After all, he'd gotten to spend the Blight by his lover's side. All the way until the end. He could not fathom what it would've been like to be left at camp and watch her go. He would not force his companions to watch their lovers go.
"I'm sure," she said with a nod.
A great, wrenching noise screeched through the air, and everyone whipped their heads around. An enterprising elephant was trying to yank the front gates clean off their enormous hinges, and the heavy wood was not holding up well to the attack.
Perfect.
Alistair glanced behind him at Nathaniel, Sigrun, and Isabela. "Don't get in my way," he said, but he tried to take as much bite out of the words as possible.
He knew he'd succeeded by Sigrun's wide grin. "Wouldn't dream of it, Your Majesty."
The wooden gate shrieked, and there was a muffled boom as it toppled to the ground. The elephants shook the very ground with their triumphant voices. The one who'd torn down the gate charged inside. More followed.
"Excellent," Shale said in a tone verging on cheerful. "May I begin crushing skulls?"

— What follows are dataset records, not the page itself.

-- pv_equiv track=rewrite | github.com/stardust1689/Exercises | exercises.py | pentagonal
-- ===== SOURCE A (Python) =====
-- def pentagonal(number):
--     '''
--     Consider a group of marbles arranged as a series of pentagons with a single marble at the center surrounded by a pentagon of 2 marbles per side, surrounded by another pentagon with 3 per side, etc.
--
--     This function returns the total number of marbles depending on how many sides the outermost pentagon is, or how "deep" the series is.
--     '''
--     total = 1
--     if int(number) != number or number < 1:
--         return 0
--     if number > 1:
--         for num in range(2, number+1):
--             total += 5 * (num - 1)
--     return total
-- ===== SOURCE B (Python) =====
-- def pentagonal(number):
--     # Closed form: 1 + 5 * T(number-1) where T is a triangular number.
--     if number < 1:
--         return 0
--     return 1 + 5 * (number * (number - 1) // 2)
-- ===== Notes on version B (the rewrite author's own statement) =====
-- stated objective: faster
-- what changed: Replaced the O(n) accumulation loop over range(2, n+1) with the closed-form arithmetic-series formula 1 + 5*n*(n-1)//2.
import Mathlib
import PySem

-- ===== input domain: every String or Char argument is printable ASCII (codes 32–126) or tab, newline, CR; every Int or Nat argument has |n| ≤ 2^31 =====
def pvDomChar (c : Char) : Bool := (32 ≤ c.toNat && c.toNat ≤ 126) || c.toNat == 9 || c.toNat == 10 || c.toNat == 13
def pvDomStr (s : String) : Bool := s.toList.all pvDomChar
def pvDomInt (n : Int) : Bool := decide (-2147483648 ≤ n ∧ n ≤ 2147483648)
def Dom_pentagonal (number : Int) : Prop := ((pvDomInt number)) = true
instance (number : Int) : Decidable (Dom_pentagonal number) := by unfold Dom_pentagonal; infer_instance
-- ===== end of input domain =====

-- B replaces A's O(n) accumulation loop with the closed-form arithmetic-series formula (objective: faster).

-- ===== PORT A =====
-- total = 1; if int(number) != number or number < 1: return 0  (int(number) != number is
-- identically false for an Int argument); if number > 1: loop over range(2, number+1).
def pentagonal (number : Int) : Int :=
  let total : Int := 1
  if number < 1 then 0
  else if number > 1 then
    (PySem.List.pyRange 2 (number + 1) 1).foldl (fun total num => total + 5 * (num - 1)) total
  else total

-- ===== PORT B =====
def pentagonal_alt (number : Int) : Int :=
  if number < 1 then 0
  else 1 + 5 * PySem.Int.floordiv (number * (number - 1)) 2

-- ===== PRECONDITION & SPEC =====
def Spec_pentagonal (number : Int) (out : Int) : Prop := out = pentagonal_alt number
instance (number : Int) (out : Int) : Decidable (Spec_pentagonal number out) := by unfold Spec_pentagonal; infer_instance

-- ===== CLAIM (what is proved, stated in full; the proofs are below) =====
def Claim_equal_pentagonal : Prop := ∀ (number : Int), Dom_pentagonal number → Spec_pentagonal number (pentagonal number)

-- ===== LEMMAS AND PROOFS =====

theorem pv_fold_sum (k : Nat) :
    2 * ((PySem.List.pyRange 2 (2 + (k : Int)) 1).foldl
        (fun total num => total + 5 * (num - 1)) 1) = 2 + 5 * (k : Int) * ((k : Int) + 1) := by
  induction k with
  | zero => decide
  | succ m ih =>
      have hsplit : PySem.List.pyRange 2 (2 + ((m + 1 : Nat) : Int)) 1
          = PySem.List.pyRange 2 (2 + (m : Int)) 1 ++ [2 + (m : Int)] := by
        have : ((m + 1 : Nat) : Int) = (m : Int) + 1 := by push_cast; ring
        rw [this, show (2 : Int) + ((m : Int) + 1) = (2 + (m : Int)) + 1 from by ring]
        exact PySem.List.pyRange_one_succ_right (by omega)
      rw [hsplit, List.foldl_append]
      simp only [List.foldl_cons, List.foldl_nil]
      push_cast
      linarith [ih]

-- ===== VERDICT (by name: the statement is the Claim_ definition above) =====
theorem pentagonal_spec : Claim_equal_pentagonal := by
  intro number _
  unfold Spec_pentagonal pentagonal pentagonal_alt
  by_cases h1 : number < 1
  · simp [h1]
  · simp only [h1, if_false]
    have hfd : PySem.Int.floordiv (number * (number - 1)) 2 = number * (number - 1) / 2 :=
      PySem.Int.floordiv_eq_ediv_of_pos (by omega)
    rw [hfd]
    by_cases h2 : number > 1
    · simp only [h2, if_true]
      set k : Nat := (number - 1).toNat with hk
      have hn : number = (k : Int) + 1 := by omega
      have hs := pv_fold_sum k
      rw [show (2 : Int) + (k : Int) = number + 1 from by omega] at hs
      rw [show (2 : Int) + 5 * (k : Int) * ((k : Int) + 1)
            = 2 + 5 * (number * (number - 1)) from by rw [hn]; ring] at hs
      generalize hM : number * (number - 1) = M at hs ⊢
      omega
    · have hn1 : number = 1 := by omega
      simp [hn1]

"As many as you want," he assured her, feeling his own bloodlust tremble with joy at the very thought.
"Then it should lead the way."
Lorelai's world had shrunk to the white-hot cord of the Call. Everything else was background, unnecessary and fuzzy. She had vague impressions of chaos, of shaking walls and crumbling stone. They encountered occasional resistance, but only in pockets of two or three mercenaries. Liam easily dispatched them, which was good because she wouldn't have been any help even without the matriarch's iron grip.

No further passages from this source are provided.